[Records from a data source]
##############################
-- pv_equiv track=rewrite | github.com/riyuna/problem-solving | atcoder/ARC169/C.py | check
-- ===== SOURCE A (Python) =====
-- def check(L):
-- 	for i in range(len(L)):
-- 		if L[i]>0 and i+L[i]<len(L):
-- 			check=True
-- 			for j in range(i+1, i+L[i]+1):
-- 				if L[j]!=L[i]:
-- 					check=False
-- 					break
-- 			if check:return True
-- 	return False
-- ===== SOURCE B (Python) =====
-- def check(L):
--     run = []
--     prev = None
--     for x in reversed(L):
--         run.append(run[-1] + 1 if x == prev else 1)
--         prev = x
--     run.reverse()
--     return any(v > 0 and r > v for v, r in zip(L, run))
-- ===== Notes on version B (the rewrite author's own statement) =====
-- stated objective: alternative
-- what changed: Replaces the per-index inner scan of the next L[i] elements by a single back-to-front pass computing run-lengths of equal consecutive values, then one O(1) test per index (run[i] > L[i]); on random inputs A's inner scans are short, so a timing run showed no speed-up.
import Mathlib
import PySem

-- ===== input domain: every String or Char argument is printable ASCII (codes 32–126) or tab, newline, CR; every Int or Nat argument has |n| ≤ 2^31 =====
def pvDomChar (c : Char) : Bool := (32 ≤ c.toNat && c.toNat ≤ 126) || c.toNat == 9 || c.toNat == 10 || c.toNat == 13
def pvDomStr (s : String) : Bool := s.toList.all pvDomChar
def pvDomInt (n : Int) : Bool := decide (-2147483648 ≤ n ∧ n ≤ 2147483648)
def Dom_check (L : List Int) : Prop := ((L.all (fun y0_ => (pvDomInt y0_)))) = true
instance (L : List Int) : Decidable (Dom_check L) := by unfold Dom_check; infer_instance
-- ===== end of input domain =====

-- B replaces A's per-index rescans by one linear run-length pass with an O(1) test per index (alternative algorithm).

-- ===== PORT A =====
-- inner 'for j in range(i+1, i+L[i]+1): if L[j]!=L[i]: check=False; break'
def checkInnerA (L : List Int) (v : Int) : List Int → Bool
  | [] => true
  | j :: rest =>
    if PySem.List.pyGet? L j ≠ some v then false
    else checkInnerA L v rest

-- outer 'for i in range(len(L))'
def checkOuterA (L : List Int) : List Int → Bool
  | [] => false
  | i :: rest =>
    match PySem.List.pyGet? L i with
    | none => checkOuterA L rest   -- unreachable: i comes from range(len(L))
    | some v =>
      if v > 0 ∧ i + v < (L.length : Int) then
        if checkInnerA L v (PySem.List.pyRange (i + 1) (i + v + 1) 1) then true
        else checkOuterA L rest
      else checkOuterA L rest

def check (L : List Int) : Bool :=
  checkOuterA L (PySem.List.pyRange 0 (L.length : Int) 1)

-- ===== PORT B =====
-- run[i] = number of consecutive equal values starting at i (computed back to front in Source B;
-- here the same recurrence, run over the tail first)
def runList : List Int → List Nat
  | [] => []
  | x :: rest =>
    let r := runList rest
    (match rest with
     | [] => 1
     | y :: _ => if x == y then r.headD 0 + 1 else 1) :: r

def check_alt (L : List Int) : Bool :=
  (L.zip (runList L)).any (fun p => p.1 > 0 && (p.2 : Int) > p.1)

-- ===== PRECONDITION & SPEC =====
def Spec_check (L : List Int) (out : Bool) : Prop := out = check_alt L
instance (L : List Int) (out : Bool) : Decidable (Spec_check L out) := by unfold Spec_check; infer_instance

-- ===== CLAIM (what is proved, stated in full; the proofs are below) =====
def Claim_equal_check : Prop := ∀ (L : List Int), Dom_check L → Spec_check L (check L)

-- ===== LEMMAS AND PROOFS =====

def leadCount (v : Int) : List Int → Nat
  | [] => 0
  | y :: t => if y = v then 1 + leadCount v t else 0

theorem leadCount_le_length (v : Int) (M : List Int) : leadCount v M ≤ M.length := by
  induction M with
  | nil => simp [leadCount]
  | cons y t ih => simp only [leadCount, List.length_cons]; split <;> omega

theorem leadCount_ge_iff (v : Int) (M : List Int) (m : Nat) :
    m ≤ leadCount v M ↔ m ≤ M.length ∧ ∀ k < m, M[k]? = some v := by
  induction M generalizing m with
  | nil =>
    simp only [leadCount, List.length_nil, Nat.le_zero]
    constructor
    · rintro rfl; exact ⟨rfl, by omega⟩
    · rintro ⟨rfl, _⟩; rfl
  | cons y t ih =>
    cases m with
    | zero => simp
    | succ m' =>
      simp only [leadCount, List.length_cons]
      split
      · rename_i hy
        subst hy
        rw [show m' + 1 ≤ 1 + leadCount y t ↔ m' ≤ leadCount y t by omega, ih]
        constructor
        · rintro ⟨h1, h2⟩
          refine ⟨by omega, ?_⟩
          intro k hk
          cases k with
          | zero => simp
          | succ k' => simpa using h2 k' (by omega)
        · rintro ⟨h1, h2⟩
          refine ⟨by omega, ?_⟩
          intro k hk
          simpa using h2 (k + 1) (by omega)
      · rename_i hy
        constructor
        · omega
        · rintro ⟨_, h2⟩
          have := h2 0 (by omega)
          simp at this
          exact absurd this hy

def specB : List Int → Bool
  | [] => false
  | x :: rest => (decide (x > 0) && decide ((leadCount x rest : Int) ≥ x)) || specB rest

theorem runList_cons (x : Int) (rest : List Int) :
    runList (x :: rest) = (leadCount x rest + 1) :: runList rest := by
  induction rest generalizing x with
  | nil => simp [runList, leadCount]
  | cons y t ih =>
    show (if x == y then (runList (y :: t)).headD 0 + 1 else 1) :: runList (y :: t) = _
    rw [ih y]
    by_cases hxy : x = y
    · subst hxy
      simp [leadCount]
      omega
    · have hb : (x == y) = false := beq_eq_false_iff_ne.mpr hxy
      simp [hb, leadCount, Ne.symm hxy]

theorem check_alt_eq_specB (L : List Int) : check_alt L = specB L := by
  induction L with
  | nil => rfl
  | cons x rest ih =>
    simp only [check_alt, specB, runList_cons, List.zip_cons_cons, List.any_cons] at *
    rw [ih.symm]
    congr 1
    by_cases hx : x > 0
    · simp only [hx, decide_true, Bool.true_and]
      exact decide_eq_decide.mpr (by push_cast; omega)
    · simp [hx]

theorem checkInnerA_eq_all (L : List Int) (v : Int) (js : List Int) :
    checkInnerA L v js = js.all (fun j => PySem.List.pyGet? L j == some v) := by
  induction js with
  | nil => rfl
  | cons j rest ih =>
    simp only [checkInnerA, List.all_cons]
    split
    · rename_i h
      simp [beq_eq_false_iff_ne.mpr h]
    · rename_i h
      rw [not_not] at h
      simp [h, ih]

theorem outer_eq (L : List Int) (n : Nat) : ∀ p : Nat, p + n = L.length →
    checkOuterA L (PySem.List.pyRange (p : Int) (L.length : Int) 1) = specB (L.drop p) := by
  induction n with
  | zero =>
    intro p hp
    rw [PySem.List.pyRange_one_eq_nil (by omega)]
    rw [List.drop_of_length_le (by omega)]
    rfl
  | succ n ih =>
    intro p hp
    have hplt : p < L.length := by omega
    rw [PySem.List.pyRange_one_cons (by exact_mod_cast hplt)]
    have hget : PySem.List.pyGet? L (p : Int) = some L[p] := by
      rw [PySem.List.pyGet?_natCast, List.getElem?_eq_getElem hplt]
    have hdrop : L.drop p = L[p] :: L.drop (p + 1) := by
      rw [List.drop_eq_getElem_cons hplt]
    have hrec : checkOuterA L (PySem.List.pyRange ((p : Int) + 1) (L.length : Int) 1) = specB (L.drop (p + 1)) := by
      have h := ih (p + 1) (by omega)
      rw [show ((p : Int) + 1) = ((p + 1 : Nat) : Int) by push_cast; ring]
      exact h
    set v := L[p] with hv
    rw [checkOuterA, hget, hdrop]
    simp only [specB]
    have hlenD : (L.drop (p + 1)).length = L.length - (p + 1) := by simp
    by_cases hv0 : v > 0
    · have hkey : ∀ (_ : (p : Int) + v < (L.length : Int)),
          checkInnerA L v (PySem.List.pyRange ((p : Int) + 1) ((p : Int) + v + 1) 1)
            = decide ((leadCount v (L.drop (p + 1)) : Int) ≥ v) := by
        intro hvlen
        rw [checkInnerA_eq_all, PySem.List.pyRange_one]
        have hsub : ((p : Int) + v + 1 - ((p : Int) + 1)).toNat = v.toNat := by omega
        rw [hsub]
        have hidx : ∀ k : Nat, PySem.List.pyGet? L ((p : Int) + 1 + (k : Int)) = (L.drop (p + 1))[k]? := by
          intro k
          rw [show (p : Int) + 1 + (k : Int) = ((p + 1 + k : Nat) : Int) by push_cast; ring,
            PySem.List.pyGet?_natCast, ← List.getElem?_drop]
        by_cases hall : ∀ k < v.toNat, (L.drop (p + 1))[k]? = some v
        · have h1 : ((List.range v.toNat).map (fun k : Nat => (p : Int) + 1 + (k : Int))).all
              (fun j => PySem.List.pyGet? L j == some v) = true := by
            rw [List.all_eq_true]
            intro j hj
            obtain ⟨k, hk, rfl⟩ := List.mem_map.mp hj
            rw [hidx k]
            exact beq_iff_eq.mpr (hall k (List.mem_range.mp hk))
          rw [h1]
          have h2 : v.toNat ≤ leadCount v (L.drop (p + 1)) := by
            rw [leadCount_ge_iff]
            exact ⟨by omega, hall⟩
          symm; rw [decide_eq_true_iff]; omega
        · push Not at hall
          obtain ⟨k, hk1, hk2⟩ := hall
          have h1 : ((List.range v.toNat).map (fun k : Nat => (p : Int) + 1 + (k : Int))).all
              (fun j => PySem.List.pyGet? L j == some v) = false := by
            rw [List.all_eq_false]
            refine ⟨(p : Int) + 1 + (k : Int), List.mem_map.mpr ⟨k, List.mem_range.mpr hk1, rfl⟩, ?_⟩
            rw [hidx k]
            simpa using hk2
          rw [h1]
          symm; rw [decide_eq_false_iff_not]
          intro hge
          have h2 : v.toNat ≤ leadCount v (L.drop (p + 1)) := by omega
          rw [leadCount_ge_iff] at h2
          exact hk2 (h2.2 k hk1)
      by_cases hvlen : (p : Int) + v < (L.length : Int)
      · rw [if_pos ⟨hv0, hvlen⟩, hkey hvlen, hrec]
        by_cases hge : (leadCount v (L.drop (p + 1)) : Int) ≥ v
        · simp [hge, hv0]
        · simp [hge, hv0]
      · rw [if_neg (by tauto), hrec]
        have hle : leadCount v (L.drop (p + 1)) ≤ (L.drop (p + 1)).length := leadCount_le_length _ _
        have hnge : ¬ ((leadCount v (L.drop (p + 1)) : Int) ≥ v) := by
          rw [hlenD] at hle
          omega
        simp [hnge]
    · rw [if_neg (by tauto), hrec]
      simp [hv0]

theorem check_eq_alt : ∀ (L : List Int), check L = check_alt L := by
  intro L
  rw [check_alt_eq_specB, check]
  have h := outer_eq L L.length 0 (by omega)
  simpa using h

-- ===== VERDICT (by name: the statement is the Claim_ definition above) =====
theorem check_spec : Claim_equal_check := by
  intro L _
  exact check_eq_alt L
##############################
ABOUT THIS EXERCISE:
Starting at the line that has "simp only [checkInnerA, List.all_cons]" and ending at the line that has "have hrec : checkOuterA", please write out the lines above exactly, leaving out all others.

SOLVED EXERCISE:
    simp only [checkInnerA, List.all_cons]
    split
    · rename_i h
      simp [beq_eq_false_iff_ne.mpr h]
    · rename_i h
      rw [not_not] at h
      simp [h, ih]

theorem outer_eq (L : List Int) (n : Nat) : ∀ p : Nat, p + n = L.length →
    checkOuterA L (PySem.List.pyRange (p : Int) (L.length : Int) 1) = specB (L.drop p) := by
  induction n with
  | zero =>
    intro p hp
    rw [PySem.List.pyRange_one_eq_nil (by omega)]
    rw [List.drop_of_length_le (by omega)]
    rfl
  | succ n ih =>
    intro p hp
    have hplt : p < L.length := by omega
    rw [PySem.List.pyRange_one_cons (by exact_mod_cast hplt)]
    have hget : PySem.List.pyGet? L (p : Int) = some L[p] := by
      rw [PySem.List.pyGet?_natCast, List.getElem?_eq_getElem hplt]
    have hdrop : L.drop p = L[p] :: L.drop (p + 1) := by
      rw [List.drop_eq_getElem_cons hplt]
    have hrec : checkOuterA L (PySem.List.pyRange ((p : Int) + 1) (L.length : Int) 1) = specB (L.drop (p + 1)) := by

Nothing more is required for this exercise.